Title: The Uncertain Season
Publisher: Lake Union Publishing
When I stood on the shores of Galveston in 2013, I was clapping my eyes on the ocean after decades. I grew up in a town that was a little like Houston, only much smaller in scale. It was hot and humid and the seashore was at least an hour's drive away. Absence had made my heart fonder for the sea shore. The proximity of the ocean from the city charmed me. The sands, the rolling waves were the same as they were on the beaches of my childhood.
I have read the 1900 Galveston: Indignities series by N.E. Brown and enjoyed them immensely. I read up on the infamous 1900 storm and a book by Suzanne Morris Galveston.

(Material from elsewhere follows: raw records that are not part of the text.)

-- pv_equiv track=rewrite | github.com/EnricoChi/algo | 4/one.py | search_lst
-- ===== SOURCE A (Python) =====
-- def search_lst(lst):
--     result_lst = []
--     # Мы же будем искать предшевствующие элементы, поэтому логично начать искать их с конца списка
--     invert_lst = lst[::-1]
--     # Будет циклить по индексу, а не по значению
--     for i in range(len(invert_lst)):
--         # Элемент с текущим индексом
--         current = invert_lst[i]
--         # Будем двигаться вправо по списку, исключая текущий элемент
--         # и смотреть, чтобы его не было в результирующем
--         if current in invert_lst[i + 1:] and current not in result_lst:
--             result_lst.append(invert_lst[i])
--     return result_lst[::-1]
-- ===== SOURCE B (Python) =====
-- def search_lst(lst):
--     # One forward pass: seen tracks values met before; dups keeps duplicated
--     # values ordered by last occurrence (move-to-end on each repeat).
--     seen = set()
--     dups = []
--     for x in lst:
--         if x in seen:
--             if x in dups:
--                 dups.remove(x)
--             dups.append(x)
--         else:
--             seen.add(x)
--     return dups
-- ===== Notes on version B (the rewrite author's own statement) =====
-- stated objective: faster
-- what changed: A reverses the list and, for each position, re-scans the remaining tail and the result list before reversing the result again; B makes one forward pass keeping a hash seen-set and a duplicates list maintained in last-occurrence order by move-to-end.
import Mathlib
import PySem

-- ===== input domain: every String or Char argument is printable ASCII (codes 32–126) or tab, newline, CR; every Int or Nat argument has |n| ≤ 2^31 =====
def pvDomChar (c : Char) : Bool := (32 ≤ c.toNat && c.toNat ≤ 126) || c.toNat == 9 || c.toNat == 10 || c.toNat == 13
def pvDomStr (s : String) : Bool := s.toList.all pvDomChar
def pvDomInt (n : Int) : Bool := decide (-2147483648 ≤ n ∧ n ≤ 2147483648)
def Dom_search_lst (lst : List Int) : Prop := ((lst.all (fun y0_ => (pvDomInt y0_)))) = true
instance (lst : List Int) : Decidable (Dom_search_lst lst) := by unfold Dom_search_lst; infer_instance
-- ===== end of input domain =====

-- B replaces A's reversed repeated tail-scan (and double reversal) by a single forward
-- pass maintaining a seen-set and a move-to-end duplicates list; objective: faster (measured).

-- ===== PORT A =====
def search_lst (lst : List Int) : List Int :=
  let invert_lst := (PySem.List.slice? lst none none (-1)).getD []
  let result_lst := (PySem.List.pyRange 0 (PySem.List.len invert_lst) 1).foldl
    (fun result_lst i =>
      let current := PySem.List.pyGetD invert_lst i 0
      if (PySem.List.slice invert_lst (some (i + 1)) none).contains current
         && !(result_lst.contains current)
      then result_lst ++ [current] else result_lst) []
  (PySem.List.slice? result_lst none none (-1)).getD []

-- ===== PORT B =====
def search_lst_alt (lst : List Int) : List Int :=
  (lst.foldl
    (fun (st : PySem.Set Int × List Int) x =>
      let seen := st.1
      let dups := st.2
      if PySem.Set.contains seen x then
        (seen, (if dups.contains x then (PySem.List.remove? dups x).getD dups else dups) ++ [x])
      else
        (PySem.Set.add seen x, dups))
    (PySem.Set.empty, [])).2

-- ===== PRECONDITION & SPEC =====
def Spec_search_lst (lst : List Int) (out : List Int) : Prop := out = search_lst_alt lst
instance (lst : List Int) (out : List Int) : Decidable (Spec_search_lst lst out) := by unfold Spec_search_lst; infer_instance

-- ===== CLAIM (what is proved, stated in full; the proofs are below) =====
def Claim_equal_search_lst : Prop := ∀ (lst : List Int), Dom_search_lst lst → Spec_search_lst lst (search_lst lst)

-- ===== LEMMAS AND PROOFS =====

/-- The appended part of A's loop: processing the remaining (reversed) list, with `acc`
standing for the result collected so far (only its membership matters). -/
def gaux : List Int → List Int → List Int
  | [], _ => []
  | x :: r, acc =>
    if r.contains x && !acc.contains x then x :: gaux r (acc ++ [x]) else gaux r acc

theorem gaux_filter (m : List Int) : ∀ acc,
    gaux m acc = (gaux m []).filter (fun y => !acc.contains y) := by
  induction m with
  | nil => intro acc; simp [gaux]
  | cons x r ih =>
    intro acc
    by_cases hr : x ∈ r
    · by_cases ha : x ∈ acc
      · simp [gaux, hr, ha, ih acc, ih [x], List.filter_filter]
        apply List.filter_congr; intro y _
        by_cases hyx : y = x
        · subst hyx; simp [ha]
        · simp [hyx]
      · simp [gaux, hr, ha, ih (acc ++ [x]), ih [x], List.filter_filter]
    · simp [gaux, hr, ih acc]

theorem foldl_eq_gaux (invert : List Int) (d : Int) :
    ∀ (t : List Int) (a : Nat) (acc : List Int), invert.drop a = t →
      (PySem.List.pyRange ((a : Nat) : Int) (PySem.List.len invert) 1).foldl
        (fun result_lst i =>
          if (PySem.List.slice invert (some (i + 1)) none).contains (PySem.List.pyGetD invert i d)
             && !(result_lst.contains (PySem.List.pyGetD invert i d))
          then result_lst ++ [PySem.List.pyGetD invert i d] else result_lst) acc
      = acc ++ gaux t acc := by
  intro t
  induction t with
  | nil =>
    intro a acc h
    have hlen : invert.length ≤ a := by
      by_contra hlt; push Not at hlt
      have := List.drop_eq_nil_iff.mp h; omega
    rw [PySem.List.pyRange_one_eq_nil (by simp [PySem.List.len]; omega)]
    simp [gaux]
  | cons x r ih =>
    intro a acc h
    have ha : a < invert.length := by
      by_contra hge; push Not at hge
      have h2 := List.drop_eq_nil_iff.mpr hge
      rw [h] at h2; simp at h2
    have hx : invert[a] = x := by
      have := congrArg (fun l => l[0]?) h
      simpa [List.getElem?_drop, List.getElem?_eq_getElem ha] using this
    have hr : invert.drop (a + 1) = r := by
      have := congrArg List.tail h
      simpa [List.tail_drop] using this
    rw [PySem.List.pyRange_one_cons (by simp [PySem.List.len]; omega)]
    simp only [List.foldl_cons]
    have hslice : PySem.List.slice invert (some ((a : Int) + 1)) none = r := by
      rw [show ((a : Int) + 1) = ((a + 1 : Nat) : Int) by push_cast; ring,
        PySem.List.slice_from_natCast, hr]
    have hget : PySem.List.pyGetD invert (a : Int) d = x := by
      simp [List.getD_eq_getElem?_getD, List.getElem?_eq_getElem ha, hx]
    simp only [hget, hslice]
    have harg : ((a : Int) + 1) = (((a + 1 : Nat) : Int)) := by push_cast; ring
    by_cases hxr : x ∈ r
    · by_cases hxa : x ∈ acc
      · rw [if_neg (by simp [hxa]), harg, ih (a + 1) acc hr]
        simp [gaux, hxr, hxa]
      · rw [if_pos (by simp [hxr, hxa]), harg, ih (a + 1) (acc ++ [x]) hr]
        simp [gaux, hxr, hxa]
    · rw [if_neg (by simp [hxr]), harg, ih (a + 1) acc hr]
      simp [gaux, hxr]

theorem searchA_eq (lst : List Int) : search_lst lst = (gaux lst.reverse []).reverse := by
  unfold search_lst
  simp only [PySem.List.slice?_none_none_neg_one, Option.getD_some]
  rw [show (0 : Int) = ((0 : Nat) : Int) from rfl,
    foldl_eq_gaux lst.reverse ((0 : Nat) : Int) lst.reverse 0 [] (by simp)]
  simp

theorem nodup_erase_eq_filter (l : List Int) (a : Int) (h : l.Nodup) :
    l.erase a = l.filter (fun y => !decide (y = a)) := by
  rw [List.Nodup.erase_eq_filter h]
  apply List.filter_congr; intro y _
  by_cases hy : y = a <;> simp [hy]

theorem alt_invariant (lst : List Int) :
    (lst.foldl
      (fun (st : PySem.Set Int × List Int) x =>
        let seen := st.1
        let dups := st.2
        if PySem.Set.contains seen x then
          (seen, (if dups.contains x then (PySem.List.remove? dups x).getD dups else dups) ++ [x])
        else
          (PySem.Set.add seen x, dups))
      (PySem.Set.empty, []))
    = (PySem.Set.ofList lst, (gaux lst.reverse []).reverse)
    ∧ (gaux lst.reverse []).reverse.Nodup := by
  induction lst using List.reverseRecOn with
  | nil => simp [gaux, PySem.Set.ofList, PySem.Set.empty]
  | append_singleton lst a ih =>
    rw [List.foldl_append, ih.1]
    have hd := ih.2
    simp only [List.foldl_cons, List.foldl_nil]
    by_cases hal : a ∈ lst
    · have hmem := (PySem.Set.mem_ofList lst a).mpr hal
      have hcontains : PySem.Set.contains (PySem.Set.ofList lst) a = true :=
        (PySem.Set.contains_iff _ _).mpr hmem
      rw [if_pos hcontains]
      have hA : gaux ((lst ++ [a]).reverse) [] =
          a :: (gaux lst.reverse []).filter (fun y => !decide (y = a)) := by
        rw [List.reverse_append]
        simp [gaux, hal, gaux_filter lst.reverse [a]]
      rw [hA]
      simp only [List.reverse_cons, ← List.filter_reverse]
      have hna : a ∉ (gaux lst.reverse []).reverse.filter (fun y => !decide (y = a)) := by
        simp [List.mem_filter]
      constructor
      · refine Prod.ext ?_ ?_
        · simp [PySem.Set.ofList_append_singleton, PySem.Set.add_of_mem hmem]
        · show (if (gaux lst.reverse []).reverse.contains a = true then
              (PySem.List.remove? (gaux lst.reverse []).reverse a).getD (gaux lst.reverse []).reverse
            else (gaux lst.reverse []).reverse) ++ [a]
            = (gaux lst.reverse []).reverse.filter (fun y => !decide (y = a)) ++ [a]
          by_cases had : a ∈ (gaux lst.reverse []).reverse
          · rw [if_pos (by simpa using had), PySem.List.remove?_eq_some_erase _ a had,
              Option.getD_some, nodup_erase_eq_filter _ a hd]
          · rw [if_neg (by simpa using had), List.filter_eq_self.mpr]
            intro y hy
            simp only [Bool.not_eq_eq_eq_not, Bool.not_true, decide_eq_false_iff_not]
            intro he; exact had (he ▸ hy)
      · refine List.Nodup.append (List.Nodup.filter _ hd) (List.nodup_singleton a) ?_
        intro y hy
        simp only [List.mem_singleton]
        intro he; subst he; exact hna hy
    · have hnmem : a ∉ PySem.Set.ofList lst := fun hm => hal ((PySem.Set.mem_ofList lst a).mp hm)
      have hcontains : PySem.Set.contains (PySem.Set.ofList lst) a = false := by
        by_contra hc
        exact hnmem ((PySem.Set.contains_iff _ _).mp (by revert hc; cases PySem.Set.contains (PySem.Set.ofList lst) a <;> simp))
      rw [if_neg (by simpa using hal)]
      have hA : gaux ((lst ++ [a]).reverse) [] = gaux lst.reverse [] := by
        rw [List.reverse_append]
        simp [gaux, hal]
      rw [hA]
      exact ⟨by rw [PySem.Set.ofList_append_singleton, PySem.Set.add_of_not_mem hnmem], hd⟩

-- ===== VERDICT (by name: the statement is the Claim_ definition above) =====
theorem search_lst_spec : Claim_equal_search_lst := by
  intro lst _
  unfold Spec_search_lst search_lst_alt
  rw [(alt_invariant lst).1, searchA_eq]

Ann Howard Creel's book was recommended to me by a Kindle newsletter that sends me a list of books that are recommended and marked down as a special deal for the day. I usually browse through the newsletter and buy the book if it looks interesting, as this one did. I used the Look Inside option available on Amazon to get the feel of the book. This option reminds me of flipping through a few pages of a book in a library or a bookstore to see if it looked good. This method has rarely failed me.
The Uncertain Season gives us a prologue where a girl's family is lost during the 1900 storm in Galveston. She is saved thanks to the ingenuity of a fisherman her family is friends with. From the next chapter we learn about the main character, Grace Hilliard who is on her way to the railway station to pick up her cousin Etta. The girls know each other slightly, having met only once before as children. Etta is gorgeous but a poor relation. Grace is true to her name, talented, rich and graceful. She is engaged to Jonathan, rich and handsome. Etta tries to make a foothold in this rarefied world of the Hilliards, she wants to marry a rich young man and live this luxurious life they are accustomed to.
By contrast Grace finds herself doing charity work among the poor people of the city by the side of the Methodist Reverend Ira Price and is deeply affected by the life there. She also comes in touch with the Girl who lost her family in the 1900 storm and tries to help her.
The changes that Grace and Etta face changes their thinking and way of life. There are secrets that are uncovered and revealed dramatically which alters them forever.
We can call the book a historical romance. It is the story of Etta and Grace, girls who are related by blood but not class. All the divisions of that age, between rich and poor, colored and white are well etched. Etta is an outsider trying to fit in, she can hold her own in a conversation with the friends of Hilliards but when they start talking about travel or opera and the art scene, she finds she cannot compete. She isn't exposed to that kind of a privilege. Hence she has to use subterfuge and mystery to augment her appeal. Grace has been so ensconced in her privileged life that when she first steps into the alleys to work with the poor she is taken aback. She has lived her life barely a mile away from the alley but never imagined anything like it.
I liked how well etched the characters were. They seem so real with their angst and anxieties. It is easy to empathize with them even when they are doing something wrong, for we understand why they do it. The story is well crafted and it was easy to read. The writing style is simple and engaging. This a little gem of a book and I am willing to read more books by this author.
I love a good romance but find it hard to find one. There are so many romance novelists who wind up being tedious, most of them are too fluffy and the story feels like flat soda. This one was full bodied and it barely even felt like a romance, it was more like a slice of life story. The best kind in my opinion.